#### [GOAL OF THE EXERCISE]
Report the number of lines in the records below that contain the word "return", and nothing more.

── RAW DATA ──

-- pv_equiv track=rewrite | github.com/Rebellians/ArnavProjects | calendars.py | toMiddle
-- ===== SOURCE A (Python) =====
-- def toMiddle(year):
--     ageLengths = [None, 590, 3441, 3021, 2000, 2000, 2000]
--     middleYear = year - 1971
--     age = 7
--     while middleYear < 0 and age > 1:
--         age -= 1
--         middleYear += ageLengths[age]
--     return (age, middleYear)
-- ===== SOURCE B (Python) =====
-- def toMiddle(year):
--     # Cumulative offsets from the age-7 boundary; binary search replaces the
--     # incremental backward accumulation loop with a one-shot table lookup.
--     S = [0, 2000, 4000, 6000, 9021, 12462, 13052]
--     m = year - 1971
--     target = -m
--     lo, hi = 0, 7
--     while lo < hi:
--         mid = (lo + hi) // 2
--         if S[mid] < target:
--             lo = mid + 1
--         else:
--             hi = mid
--     idx = min(lo, 6)
--     return (7 - idx, m + S[idx])
-- ===== Notes on version B (the rewrite author's own statement) =====
-- stated objective: alternative
-- what changed: Replaced the backward accumulation while-loop over per-age lengths with a precomputed cumulative-offset table and a binary search (bisect_left by hand) that picks the age bucket in one shot.
import Mathlib
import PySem

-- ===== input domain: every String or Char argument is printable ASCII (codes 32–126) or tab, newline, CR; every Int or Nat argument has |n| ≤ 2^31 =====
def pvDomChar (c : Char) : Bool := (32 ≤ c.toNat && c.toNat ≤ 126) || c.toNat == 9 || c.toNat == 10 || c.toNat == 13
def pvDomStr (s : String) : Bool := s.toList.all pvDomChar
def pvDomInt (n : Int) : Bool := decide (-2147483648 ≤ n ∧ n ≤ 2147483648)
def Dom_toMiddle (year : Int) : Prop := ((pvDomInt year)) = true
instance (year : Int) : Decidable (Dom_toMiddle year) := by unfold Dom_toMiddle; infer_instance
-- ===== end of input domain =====

-- B replaces A's backward accumulation while-loop by a precomputed cumulative-offset
-- table searched with a hand-written bisect_left; alternative decomposition (not claimed faster).

-- ===== PORT A =====
def pvAgeLengths : List (Option Int) :=
  [none, some 590, some 3441, some 3021, some 2000, some 2000, some 2000]

-- A's while loop; fuel 7 bounds the ≤ 6 iterations (age goes 7 → 1).
-- Indexing happens only at age' ∈ [1,6], so the `.getD` defaults never fire.
def pvLoopA (middleYear age : Int) : Nat → Int × Int
  | 0 => (age, middleYear)
  | fuel + 1 =>
    if middleYear < 0 ∧ age > 1 then
      let age' := age - 1
      pvLoopA (middleYear + (((PySem.List.pyGet? pvAgeLengths age').getD none).getD 0)) age' fuel
    else (age, middleYear)

def toMiddle (year : Int) : Int × Int :=
  pvLoopA (year - 1971) 7 7

-- ===== PORT B =====
def pvS : List Int := [0, 2000, 4000, 6000, 9021, 12462, 13052]

-- Source B's hand-written bisect_left loop; lo/hi stay inside [0,7] so indexing is safe.
-- Fuel 7 bounds the ≤ 3 halving iterations on the 7-entry table.
def pvBsLoop (target lo hi : Int) : Nat → Int
  | 0 => lo
  | fuel + 1 =>
    if lo < hi then
      let mid := PySem.Int.floordiv (lo + hi) 2
      if (PySem.List.pyGet? pvS mid).getD 0 < target then
        pvBsLoop target (mid + 1) hi fuel
      else
        pvBsLoop target lo mid fuel
    else lo

def toMiddle_alt (year : Int) : Int × Int :=
  let m := year - 1971
  let idx := min (pvBsLoop (-m) 0 7 7) 6
  (7 - idx, m + (PySem.List.pyGet? pvS idx).getD 0)

-- ===== PRECONDITION & SPEC =====
def Spec_toMiddle (year : Int) (out : Int × Int) : Prop := out = toMiddle_alt year
instance (year : Int) (out : Int × Int) : Decidable (Spec_toMiddle year out) := by unfold Spec_toMiddle; infer_instance

-- ===== CLAIM (what is proved, stated in full; the proofs are below) =====
def Claim_equal_toMiddle : Prop := ∀ (year : Int), Dom_toMiddle year → Spec_toMiddle year (toMiddle year)

-- ===== LEMMAS AND PROOFS =====

theorem pvLoopA_stop (m a : Int) (f : Nat) (h : ¬(m < 0 ∧ a > 1)) : pvLoopA m a f = (a, m) := by
  cases f <;> simp [pvLoopA, h]

theorem pvLoopA_step (m a : Int) (f : Nat) (h : m < 0 ∧ a > 1) :
    pvLoopA m a (f + 1) =
      pvLoopA (m + (((PySem.List.pyGet? pvAgeLengths (a - 1)).getD none).getD 0)) (a - 1) f := by
  simp [pvLoopA, h]

-- A's loop as an explicit piecewise function of m = year - 1971
theorem pvA_piecewise (m : Int) :
    pvLoopA m 7 7 =
      if 0 ≤ m then (7, m)
      else if 0 ≤ m + 2000 then (6, m + 2000)
      else if 0 ≤ m + 4000 then (5, m + 4000)
      else if 0 ≤ m + 6000 then (4, m + 6000)
      else if 0 ≤ m + 9021 then (3, m + 9021)
      else if 0 ≤ m + 12462 then (2, m + 12462)
      else (1, m + 13052) := by
  by_cases h0 : 0 ≤ m
  · rw [pvLoopA_stop _ _ _ (by omega), if_pos h0]
  · rw [show (7:Nat) = 6 + 1 from rfl, pvLoopA_step _ _ _ (by omega),
      show (7:Int) - 1 = 6 from by norm_num,
      show ((PySem.List.pyGet? pvAgeLengths 6).getD none).getD 0 = 2000 from by decide]
    by_cases h1 : 0 ≤ m + 2000
    · rw [pvLoopA_stop _ _ _ (by omega), if_neg h0, if_pos h1]
    · rw [show (6:Nat) = 5 + 1 from rfl, pvLoopA_step _ _ _ (by omega),
        show (6:Int) - 1 = 5 from by norm_num,
        show ((PySem.List.pyGet? pvAgeLengths 5).getD none).getD 0 = 2000 from by decide,
        show m + 2000 + 2000 = m + 4000 from by ring]
      by_cases h2 : 0 ≤ m + 4000
      · rw [pvLoopA_stop _ _ _ (by omega), if_neg h0, if_neg h1, if_pos h2]
      · rw [show (5:Nat) = 4 + 1 from rfl, pvLoopA_step _ _ _ (by omega),
          show (5:Int) - 1 = 4 from by norm_num,
          show ((PySem.List.pyGet? pvAgeLengths 4).getD none).getD 0 = 2000 from by decide,
          show m + 4000 + 2000 = m + 6000 from by ring]
        by_cases h3 : 0 ≤ m + 6000
        · rw [pvLoopA_stop _ _ _ (by omega), if_neg h0, if_neg h1, if_neg h2, if_pos h3]
        · rw [show (4:Nat) = 3 + 1 from rfl, pvLoopA_step _ _ _ (by omega),
            show (4:Int) - 1 = 3 from by norm_num,
            show ((PySem.List.pyGet? pvAgeLengths 3).getD none).getD 0 = 3021 from by decide,
            show m + 6000 + 3021 = m + 9021 from by ring]
          by_cases h4 : 0 ≤ m + 9021
          · rw [pvLoopA_stop _ _ _ (by omega), if_neg h0, if_neg h1, if_neg h2, if_neg h3, if_pos h4]
          · rw [show (3:Nat) = 2 + 1 from rfl, pvLoopA_step _ _ _ (by omega),
              show (3:Int) - 1 = 2 from by norm_num,
              show ((PySem.List.pyGet? pvAgeLengths 2).getD none).getD 0 = 3441 from by decide,
              show m + 9021 + 3441 = m + 12462 from by ring]
            by_cases h5 : 0 ≤ m + 12462
            · rw [pvLoopA_stop _ _ _ (by omega), if_neg h0, if_neg h1, if_neg h2, if_neg h3, if_neg h4, if_pos h5]
            · rw [show (2:Nat) = 1 + 1 from rfl, pvLoopA_step _ _ _ (by omega),
                show (2:Int) - 1 = 1 from by norm_num,
                show ((PySem.List.pyGet? pvAgeLengths 1).getD none).getD 0 = 590 from by decide,
                show m + 12462 + 590 = m + 13052 from by ring,
                pvLoopA_stop _ _ _ (by omega),
                if_neg h0, if_neg h1, if_neg h2, if_neg h3, if_neg h4, if_neg h5]

theorem pvBs_node (t lo hi mid v : Int) (f : Nat) (h : lo < hi)
    (hm : PySem.Int.floordiv (lo + hi) 2 = mid)
    (hv : (PySem.List.pyGet? pvS mid).getD 0 = v) :
    pvBsLoop t lo hi (f + 1) =
      if v < t then pvBsLoop t (mid + 1) hi f else pvBsLoop t lo mid f := by
  simp only [pvBsLoop, if_pos h, hm, hv]

theorem pvBs_leaf (t a : Int) (f : Nat) : pvBsLoop t a a f = a := by
  cases f <;> simp [pvBsLoop]

-- B's binary search as the same piecewise selection of the index (t = -m)
theorem pvB_piecewise (t : Int) :
    pvBsLoop t 0 7 7 =
      if t ≤ 0 then 0
      else if t ≤ 2000 then 1
      else if t ≤ 4000 then 2
      else if t ≤ 6000 then 3
      else if t ≤ 9021 then 4
      else if t ≤ 12462 then 5
      else if t ≤ 13052 then 6
      else 7 := by
  have n07 := pvBs_node t 0 7 3 6000 6 (by norm_num) (by decide) (by decide)
  have n47 := pvBs_node t 4 7 5 12462 5 (by norm_num) (by decide) (by decide)
  have n03 := pvBs_node t 0 3 1 2000 5 (by norm_num) (by decide) (by decide)
  have n67 := pvBs_node t 6 7 6 13052 4 (by norm_num) (by decide) (by decide)
  have n45 := pvBs_node t 4 5 4 9021 4 (by norm_num) (by decide) (by decide)
  have n23 := pvBs_node t 2 3 2 4000 4 (by norm_num) (by decide) (by decide)
  have n01 := pvBs_node t 0 1 0 0 4 (by norm_num) (by decide) (by decide)
  have f6 : (6:Nat) = 5 + 1 := rfl
  have f5 : (5:Nat) = 4 + 1 := rfl
  rw [show (7:Nat) = 6 + 1 from rfl, n07]
  by_cases c0 : t ≤ 0
  · rw [if_neg (by omega), f6, n03, if_neg (by omega), f5, n01, if_neg (by omega), pvBs_leaf,
      if_pos c0]
  · by_cases c1 : t ≤ 2000
    · rw [if_neg (by omega), f6, n03, if_neg (by omega), f5, n01, if_pos (by omega),
        show (0:Int) + 1 = 1 from by norm_num, pvBs_leaf, if_neg c0, if_pos c1]
    · by_cases c2 : t ≤ 4000
      · rw [if_neg (by omega), f6, n03, if_pos (by omega),
          show (1:Int) + 1 = 2 from by norm_num, f5, n23, if_neg (by omega), pvBs_leaf,
          if_neg c0, if_neg c1, if_pos c2]
      · by_cases c3 : t ≤ 6000
        · rw [if_neg (by omega), f6, n03, if_pos (by omega),
            show (1:Int) + 1 = 2 from by norm_num, f5, n23, if_pos (by omega),
            show (2:Int) + 1 = 3 from by norm_num, pvBs_leaf,
            if_neg c0, if_neg c1, if_neg c2, if_pos c3]
        · by_cases c4 : t ≤ 9021
          · rw [if_pos (by omega), show (3:Int) + 1 = 4 from by norm_num,
              f6, n47, if_neg (by omega), f5, n45, if_neg (by omega), pvBs_leaf,
              if_neg c0, if_neg c1, if_neg c2, if_neg c3, if_pos c4]
          · by_cases c5 : t ≤ 12462
            · rw [if_pos (by omega), show (3:Int) + 1 = 4 from by norm_num,
                f6, n47, if_neg (by omega), f5, n45, if_pos (by omega),
                show (4:Int) + 1 = 5 from by norm_num, pvBs_leaf,
                if_neg c0, if_neg c1, if_neg c2, if_neg c3, if_neg c4, if_pos c5]
            · by_cases c6 : t ≤ 13052
              · rw [if_pos (by omega), show (3:Int) + 1 = 4 from by norm_num,
                  f6, n47, if_pos (by omega), show (5:Int) + 1 = 6 from by norm_num,
                  f5, n67, if_neg (by omega), pvBs_leaf,
                  if_neg c0, if_neg c1, if_neg c2, if_neg c3, if_neg c4, if_neg c5, if_pos c6]
              · rw [if_pos (by omega), show (3:Int) + 1 = 4 from by norm_num,
                  f6, n47, if_pos (by omega), show (5:Int) + 1 = 6 from by norm_num,
                  f5, n67, if_pos (by omega), show (6:Int) + 1 = 7 from by norm_num, pvBs_leaf,
                  if_neg c0, if_neg c1, if_neg c2, if_neg c3, if_neg c4, if_neg c5, if_neg c6]

-- ===== VERDICT (by name: the statement is the Claim_ definition above) =====
theorem toMiddle_spec : Claim_equal_toMiddle := by
  intro year _
  simp only [Spec_toMiddle, toMiddle, toMiddle_alt]
  rw [pvA_piecewise, pvB_piecewise]
  by_cases h0 : 0 ≤ year - 1971
  · rw [if_pos h0, if_pos (by omega : -(year - 1971) ≤ 0),
      show min (0:Int) 6 = 0 from by norm_num,
      show ((PySem.List.pyGet? pvS 0).getD 0 : Int) = 0 from by decide]
    norm_num
  · by_cases h1 : 0 ≤ year - 1971 + 2000
    · rw [if_neg h0, if_pos h1, if_neg (by omega : ¬(-(year - 1971) ≤ 0)),
        if_pos (by omega : -(year - 1971) ≤ 2000),
        show min (1:Int) 6 = 1 from by norm_num,
        show ((PySem.List.pyGet? pvS 1).getD 0 : Int) = 2000 from by decide]
      norm_num
    · by_cases h2 : 0 ≤ year - 1971 + 4000
      · rw [if_neg h0, if_neg h1, if_pos h2, if_neg (by omega : ¬(-(year - 1971) ≤ 0)),
          if_neg (by omega : ¬(-(year - 1971) ≤ 2000)), if_pos (by omega : -(year - 1971) ≤ 4000),
          show min (2:Int) 6 = 2 from by norm_num,
          show ((PySem.List.pyGet? pvS 2).getD 0 : Int) = 4000 from by decide]
        norm_num
      · by_cases h3 : 0 ≤ year - 1971 + 6000
        · rw [if_neg h0, if_neg h1, if_neg h2, if_pos h3,
            if_neg (by omega : ¬(-(year - 1971) ≤ 0)), if_neg (by omega : ¬(-(year - 1971) ≤ 2000)),
            if_neg (by omega : ¬(-(year - 1971) ≤ 4000)), if_pos (by omega : -(year - 1971) ≤ 6000),
            show min (3:Int) 6 = 3 from by norm_num,
            show ((PySem.List.pyGet? pvS 3).getD 0 : Int) = 6000 from by decide]
          norm_num
        · by_cases h4 : 0 ≤ year - 1971 + 9021
          · rw [if_neg h0, if_neg h1, if_neg h2, if_neg h3, if_pos h4,
              if_neg (by omega : ¬(-(year - 1971) ≤ 0)), if_neg (by omega : ¬(-(year - 1971) ≤ 2000)),
              if_neg (by omega : ¬(-(year - 1971) ≤ 4000)), if_neg (by omega : ¬(-(year - 1971) ≤ 6000)),
              if_pos (by omega : -(year - 1971) ≤ 9021),
              show min (4:Int) 6 = 4 from by norm_num,
              show ((PySem.List.pyGet? pvS 4).getD 0 : Int) = 9021 from by decide]
            norm_num
          · by_cases h5 : 0 ≤ year - 1971 + 12462
            · rw [if_neg h0, if_neg h1, if_neg h2, if_neg h3, if_neg h4, if_pos h5,
                if_neg (by omega : ¬(-(year - 1971) ≤ 0)), if_neg (by omega : ¬(-(year - 1971) ≤ 2000)),
                if_neg (by omega : ¬(-(year - 1971) ≤ 4000)), if_neg (by omega : ¬(-(year - 1971) ≤ 6000)),
                if_neg (by omega : ¬(-(year - 1971) ≤ 9021)), if_pos (by omega : -(year - 1971) ≤ 12462),
                show min (5:Int) 6 = 5 from by norm_num,
                show ((PySem.List.pyGet? pvS 5).getD 0 : Int) = 12462 from by decide]
              norm_num
            · by_cases h6 : -(year - 1971) ≤ 13052
              · rw [if_neg h0, if_neg h1, if_neg h2, if_neg h3, if_neg h4, if_neg h5,
                  if_neg (by omega : ¬(-(year - 1971) ≤ 0)), if_neg (by omega : ¬(-(year - 1971) ≤ 2000)),
                  if_neg (by omega : ¬(-(year - 1971) ≤ 4000)), if_neg (by omega : ¬(-(year - 1971) ≤ 6000)),
                  if_neg (by omega : ¬(-(year - 1971) ≤ 9021)), if_neg (by omega : ¬(-(year - 1971) ≤ 12462)),
                  if_pos h6,
                  show min (6:Int) 6 = 6 from by norm_num,
                  show ((PySem.List.pyGet? pvS 6).getD 0 : Int) = 13052 from by decide]
                norm_num
              · rw [if_neg h0, if_neg h1, if_neg h2, if_neg h3, if_neg h4, if_neg h5,
                  if_neg (by omega : ¬(-(year - 1971) ≤ 0)), if_neg (by omega : ¬(-(year - 1971) ≤ 2000)),
                  if_neg (by omega : ¬(-(year - 1971) ≤ 4000)), if_neg (by omega : ¬(-(year - 1971) ≤ 6000)),
                  if_neg (by omega : ¬(-(year - 1971) ≤ 9021)), if_neg (by omega : ¬(-(year - 1971) ≤ 12462)),
                  if_neg h6,
                  show min (7:Int) 6 = 6 from by norm_num,
                  show ((PySem.List.pyGet? pvS 6).getD 0 : Int) = 13052 from by decide]
                norm_num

───

#### [RESPONSE]
2